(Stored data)

======

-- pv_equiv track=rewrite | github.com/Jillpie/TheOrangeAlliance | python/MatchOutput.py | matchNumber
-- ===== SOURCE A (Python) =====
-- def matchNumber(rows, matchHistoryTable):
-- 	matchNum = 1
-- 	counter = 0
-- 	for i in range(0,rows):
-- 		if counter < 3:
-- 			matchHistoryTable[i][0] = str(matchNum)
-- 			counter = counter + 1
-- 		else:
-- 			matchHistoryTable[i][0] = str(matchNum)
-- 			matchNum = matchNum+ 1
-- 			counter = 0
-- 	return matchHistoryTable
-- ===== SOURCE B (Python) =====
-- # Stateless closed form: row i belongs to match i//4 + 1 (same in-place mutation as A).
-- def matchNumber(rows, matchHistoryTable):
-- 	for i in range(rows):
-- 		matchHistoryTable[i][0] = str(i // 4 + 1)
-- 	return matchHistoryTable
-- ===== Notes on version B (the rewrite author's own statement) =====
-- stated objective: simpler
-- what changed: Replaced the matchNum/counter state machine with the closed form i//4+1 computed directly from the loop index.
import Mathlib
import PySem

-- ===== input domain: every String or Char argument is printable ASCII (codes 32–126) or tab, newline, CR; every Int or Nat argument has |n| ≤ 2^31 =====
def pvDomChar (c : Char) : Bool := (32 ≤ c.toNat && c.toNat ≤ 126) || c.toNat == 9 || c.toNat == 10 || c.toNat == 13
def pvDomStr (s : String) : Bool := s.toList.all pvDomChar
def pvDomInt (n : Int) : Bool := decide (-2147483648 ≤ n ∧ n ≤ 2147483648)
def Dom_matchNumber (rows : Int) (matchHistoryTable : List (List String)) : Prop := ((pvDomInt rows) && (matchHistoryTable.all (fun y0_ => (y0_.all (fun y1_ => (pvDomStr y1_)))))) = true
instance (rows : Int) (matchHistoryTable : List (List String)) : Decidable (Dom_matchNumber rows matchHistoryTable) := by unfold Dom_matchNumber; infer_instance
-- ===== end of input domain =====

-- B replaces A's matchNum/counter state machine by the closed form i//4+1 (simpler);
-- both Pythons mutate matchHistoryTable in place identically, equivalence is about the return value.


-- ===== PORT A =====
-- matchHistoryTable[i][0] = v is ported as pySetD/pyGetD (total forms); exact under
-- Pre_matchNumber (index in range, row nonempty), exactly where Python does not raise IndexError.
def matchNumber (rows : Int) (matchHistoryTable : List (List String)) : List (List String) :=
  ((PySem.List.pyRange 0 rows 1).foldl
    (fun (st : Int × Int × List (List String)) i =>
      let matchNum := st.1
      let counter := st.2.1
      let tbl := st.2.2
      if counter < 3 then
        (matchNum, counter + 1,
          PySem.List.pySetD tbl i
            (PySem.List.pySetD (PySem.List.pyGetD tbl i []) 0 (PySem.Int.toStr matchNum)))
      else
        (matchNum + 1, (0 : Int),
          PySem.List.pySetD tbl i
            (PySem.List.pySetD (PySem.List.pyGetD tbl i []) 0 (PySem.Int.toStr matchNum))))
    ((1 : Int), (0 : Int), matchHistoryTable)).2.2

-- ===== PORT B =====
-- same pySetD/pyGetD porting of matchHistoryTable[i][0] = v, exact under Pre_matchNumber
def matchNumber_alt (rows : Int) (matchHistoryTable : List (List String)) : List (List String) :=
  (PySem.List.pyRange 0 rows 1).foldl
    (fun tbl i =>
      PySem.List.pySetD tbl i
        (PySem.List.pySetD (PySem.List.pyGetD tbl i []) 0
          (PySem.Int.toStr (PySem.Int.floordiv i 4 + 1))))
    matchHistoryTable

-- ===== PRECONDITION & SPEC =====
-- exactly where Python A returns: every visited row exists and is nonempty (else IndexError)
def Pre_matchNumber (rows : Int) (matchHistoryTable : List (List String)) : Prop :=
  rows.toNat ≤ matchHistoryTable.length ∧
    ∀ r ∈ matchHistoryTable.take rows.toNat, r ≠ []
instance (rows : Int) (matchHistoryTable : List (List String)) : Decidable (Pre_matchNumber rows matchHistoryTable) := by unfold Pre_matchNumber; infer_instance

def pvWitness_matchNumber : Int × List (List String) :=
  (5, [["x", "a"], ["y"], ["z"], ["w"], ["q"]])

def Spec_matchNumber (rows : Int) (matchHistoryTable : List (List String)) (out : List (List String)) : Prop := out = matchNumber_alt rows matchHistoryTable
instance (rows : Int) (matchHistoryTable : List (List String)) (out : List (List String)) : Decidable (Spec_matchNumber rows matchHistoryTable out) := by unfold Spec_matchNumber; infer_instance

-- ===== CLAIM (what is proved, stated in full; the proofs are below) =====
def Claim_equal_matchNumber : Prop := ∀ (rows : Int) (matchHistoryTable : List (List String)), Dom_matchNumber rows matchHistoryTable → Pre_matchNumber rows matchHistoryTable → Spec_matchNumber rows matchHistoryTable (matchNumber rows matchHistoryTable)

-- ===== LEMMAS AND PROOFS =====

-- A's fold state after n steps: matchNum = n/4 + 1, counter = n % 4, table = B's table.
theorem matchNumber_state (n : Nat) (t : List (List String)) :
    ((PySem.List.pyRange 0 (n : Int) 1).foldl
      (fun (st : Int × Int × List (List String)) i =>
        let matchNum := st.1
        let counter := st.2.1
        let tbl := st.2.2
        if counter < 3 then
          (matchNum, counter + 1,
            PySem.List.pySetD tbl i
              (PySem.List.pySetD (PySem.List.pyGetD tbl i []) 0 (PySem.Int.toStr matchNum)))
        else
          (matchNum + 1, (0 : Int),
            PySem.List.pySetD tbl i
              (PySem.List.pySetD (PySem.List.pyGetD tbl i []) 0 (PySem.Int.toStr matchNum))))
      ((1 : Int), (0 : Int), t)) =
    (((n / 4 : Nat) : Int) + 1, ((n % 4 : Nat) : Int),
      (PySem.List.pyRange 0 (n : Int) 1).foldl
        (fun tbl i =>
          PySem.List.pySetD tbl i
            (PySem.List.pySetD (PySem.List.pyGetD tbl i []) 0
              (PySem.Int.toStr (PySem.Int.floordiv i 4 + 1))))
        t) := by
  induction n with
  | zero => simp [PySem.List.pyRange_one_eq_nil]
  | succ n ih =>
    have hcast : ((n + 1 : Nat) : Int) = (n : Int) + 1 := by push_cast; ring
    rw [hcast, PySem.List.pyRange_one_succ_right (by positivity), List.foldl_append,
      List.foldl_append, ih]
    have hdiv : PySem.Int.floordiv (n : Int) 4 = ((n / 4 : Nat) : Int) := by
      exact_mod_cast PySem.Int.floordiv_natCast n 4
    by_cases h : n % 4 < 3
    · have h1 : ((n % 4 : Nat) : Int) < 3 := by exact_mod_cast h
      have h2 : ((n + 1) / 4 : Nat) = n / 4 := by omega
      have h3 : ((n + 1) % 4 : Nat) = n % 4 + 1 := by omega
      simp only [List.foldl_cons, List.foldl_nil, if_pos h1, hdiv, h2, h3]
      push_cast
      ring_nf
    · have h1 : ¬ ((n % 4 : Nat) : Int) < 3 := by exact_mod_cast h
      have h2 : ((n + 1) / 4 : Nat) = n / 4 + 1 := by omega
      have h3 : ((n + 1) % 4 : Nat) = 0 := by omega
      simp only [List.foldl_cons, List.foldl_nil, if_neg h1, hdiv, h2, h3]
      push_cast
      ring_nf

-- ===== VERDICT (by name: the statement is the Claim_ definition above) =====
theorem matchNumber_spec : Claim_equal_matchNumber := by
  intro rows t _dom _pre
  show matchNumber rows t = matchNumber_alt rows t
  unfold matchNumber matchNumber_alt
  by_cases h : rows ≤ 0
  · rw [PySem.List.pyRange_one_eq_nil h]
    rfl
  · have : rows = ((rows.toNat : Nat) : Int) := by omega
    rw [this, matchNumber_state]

======

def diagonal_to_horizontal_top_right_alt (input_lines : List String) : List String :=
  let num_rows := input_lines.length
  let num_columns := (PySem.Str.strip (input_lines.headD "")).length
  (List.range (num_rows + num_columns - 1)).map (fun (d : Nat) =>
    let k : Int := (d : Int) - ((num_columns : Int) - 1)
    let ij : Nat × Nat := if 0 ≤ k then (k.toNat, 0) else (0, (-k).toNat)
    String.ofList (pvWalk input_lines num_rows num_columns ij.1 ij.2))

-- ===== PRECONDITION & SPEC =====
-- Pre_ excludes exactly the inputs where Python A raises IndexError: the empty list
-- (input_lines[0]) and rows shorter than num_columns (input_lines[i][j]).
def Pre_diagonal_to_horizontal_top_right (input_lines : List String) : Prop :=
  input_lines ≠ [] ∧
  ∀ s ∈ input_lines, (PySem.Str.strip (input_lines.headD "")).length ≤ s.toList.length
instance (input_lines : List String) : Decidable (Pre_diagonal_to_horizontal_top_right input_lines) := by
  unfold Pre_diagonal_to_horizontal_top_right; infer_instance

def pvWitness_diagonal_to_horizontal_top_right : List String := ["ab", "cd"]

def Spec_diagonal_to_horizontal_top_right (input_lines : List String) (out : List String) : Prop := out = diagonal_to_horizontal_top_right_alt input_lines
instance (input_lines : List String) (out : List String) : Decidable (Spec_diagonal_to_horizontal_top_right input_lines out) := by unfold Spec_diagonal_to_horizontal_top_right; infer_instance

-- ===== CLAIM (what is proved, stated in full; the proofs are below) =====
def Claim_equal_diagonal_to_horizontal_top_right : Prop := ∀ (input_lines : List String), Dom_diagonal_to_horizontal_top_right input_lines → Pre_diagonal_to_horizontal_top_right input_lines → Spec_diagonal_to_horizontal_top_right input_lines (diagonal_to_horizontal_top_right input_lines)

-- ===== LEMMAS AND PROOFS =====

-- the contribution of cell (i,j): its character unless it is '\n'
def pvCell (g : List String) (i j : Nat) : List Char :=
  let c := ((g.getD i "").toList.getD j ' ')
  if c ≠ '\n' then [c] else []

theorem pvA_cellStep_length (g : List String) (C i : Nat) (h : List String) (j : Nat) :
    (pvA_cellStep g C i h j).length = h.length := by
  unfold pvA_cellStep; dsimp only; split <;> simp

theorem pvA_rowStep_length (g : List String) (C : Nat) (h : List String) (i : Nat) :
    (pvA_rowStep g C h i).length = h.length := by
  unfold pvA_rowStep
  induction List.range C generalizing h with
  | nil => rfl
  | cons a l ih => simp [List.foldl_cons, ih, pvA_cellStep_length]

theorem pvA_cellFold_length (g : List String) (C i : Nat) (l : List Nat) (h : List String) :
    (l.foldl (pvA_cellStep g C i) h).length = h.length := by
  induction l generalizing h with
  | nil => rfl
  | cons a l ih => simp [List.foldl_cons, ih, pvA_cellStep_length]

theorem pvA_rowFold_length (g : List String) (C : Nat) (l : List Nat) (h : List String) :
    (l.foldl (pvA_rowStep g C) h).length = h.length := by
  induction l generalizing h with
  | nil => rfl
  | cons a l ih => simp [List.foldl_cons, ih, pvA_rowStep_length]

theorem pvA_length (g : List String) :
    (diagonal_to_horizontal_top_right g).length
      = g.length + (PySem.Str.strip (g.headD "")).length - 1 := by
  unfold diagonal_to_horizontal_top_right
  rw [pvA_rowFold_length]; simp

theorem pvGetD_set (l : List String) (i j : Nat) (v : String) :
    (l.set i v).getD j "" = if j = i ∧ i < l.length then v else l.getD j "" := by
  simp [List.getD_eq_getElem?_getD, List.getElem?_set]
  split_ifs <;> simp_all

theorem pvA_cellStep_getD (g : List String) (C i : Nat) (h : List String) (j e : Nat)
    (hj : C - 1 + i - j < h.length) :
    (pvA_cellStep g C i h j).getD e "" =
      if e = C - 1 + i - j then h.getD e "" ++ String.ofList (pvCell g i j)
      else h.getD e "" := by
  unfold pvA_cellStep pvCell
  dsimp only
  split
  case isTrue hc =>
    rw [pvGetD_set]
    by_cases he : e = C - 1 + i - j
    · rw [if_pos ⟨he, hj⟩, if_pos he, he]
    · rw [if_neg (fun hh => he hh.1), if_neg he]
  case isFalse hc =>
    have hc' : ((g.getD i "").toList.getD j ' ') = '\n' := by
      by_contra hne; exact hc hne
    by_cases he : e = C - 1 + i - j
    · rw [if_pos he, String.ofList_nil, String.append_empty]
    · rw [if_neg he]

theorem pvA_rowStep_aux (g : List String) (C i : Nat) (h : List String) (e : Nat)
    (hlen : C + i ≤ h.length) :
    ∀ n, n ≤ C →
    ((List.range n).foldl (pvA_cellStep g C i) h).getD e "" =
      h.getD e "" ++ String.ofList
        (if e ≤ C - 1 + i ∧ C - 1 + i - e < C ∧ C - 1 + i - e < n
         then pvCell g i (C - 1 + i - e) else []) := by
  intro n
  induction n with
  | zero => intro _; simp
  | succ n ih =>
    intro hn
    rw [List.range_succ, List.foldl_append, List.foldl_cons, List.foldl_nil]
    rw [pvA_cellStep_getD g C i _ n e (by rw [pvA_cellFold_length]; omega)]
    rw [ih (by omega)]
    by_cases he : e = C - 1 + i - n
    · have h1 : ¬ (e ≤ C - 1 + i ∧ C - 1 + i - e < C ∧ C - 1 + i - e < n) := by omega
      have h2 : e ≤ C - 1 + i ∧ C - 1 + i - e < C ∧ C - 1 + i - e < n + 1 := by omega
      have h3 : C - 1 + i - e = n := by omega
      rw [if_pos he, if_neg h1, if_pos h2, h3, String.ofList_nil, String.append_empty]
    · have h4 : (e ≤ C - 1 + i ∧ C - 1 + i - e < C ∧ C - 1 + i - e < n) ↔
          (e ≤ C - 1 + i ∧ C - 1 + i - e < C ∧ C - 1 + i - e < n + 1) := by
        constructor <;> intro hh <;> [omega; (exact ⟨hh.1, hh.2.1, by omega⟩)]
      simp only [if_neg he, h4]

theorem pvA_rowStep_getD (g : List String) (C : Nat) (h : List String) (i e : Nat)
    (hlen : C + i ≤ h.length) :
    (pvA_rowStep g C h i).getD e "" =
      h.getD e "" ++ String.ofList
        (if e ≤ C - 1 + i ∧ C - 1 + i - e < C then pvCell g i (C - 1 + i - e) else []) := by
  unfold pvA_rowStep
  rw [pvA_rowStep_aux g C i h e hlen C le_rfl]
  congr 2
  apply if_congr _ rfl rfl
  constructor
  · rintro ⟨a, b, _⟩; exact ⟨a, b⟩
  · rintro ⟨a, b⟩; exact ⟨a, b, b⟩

======

*INSTRUCTIONS TO FOLLOW*. Looking at the entries above, copy out every line in which "rintro" occurs.

*PROBLEM SOLUTION*.
  · rintro ⟨a, b, _⟩; exact ⟨a, b⟩
  · rintro ⟨a, b⟩; exact ⟨a, b, b⟩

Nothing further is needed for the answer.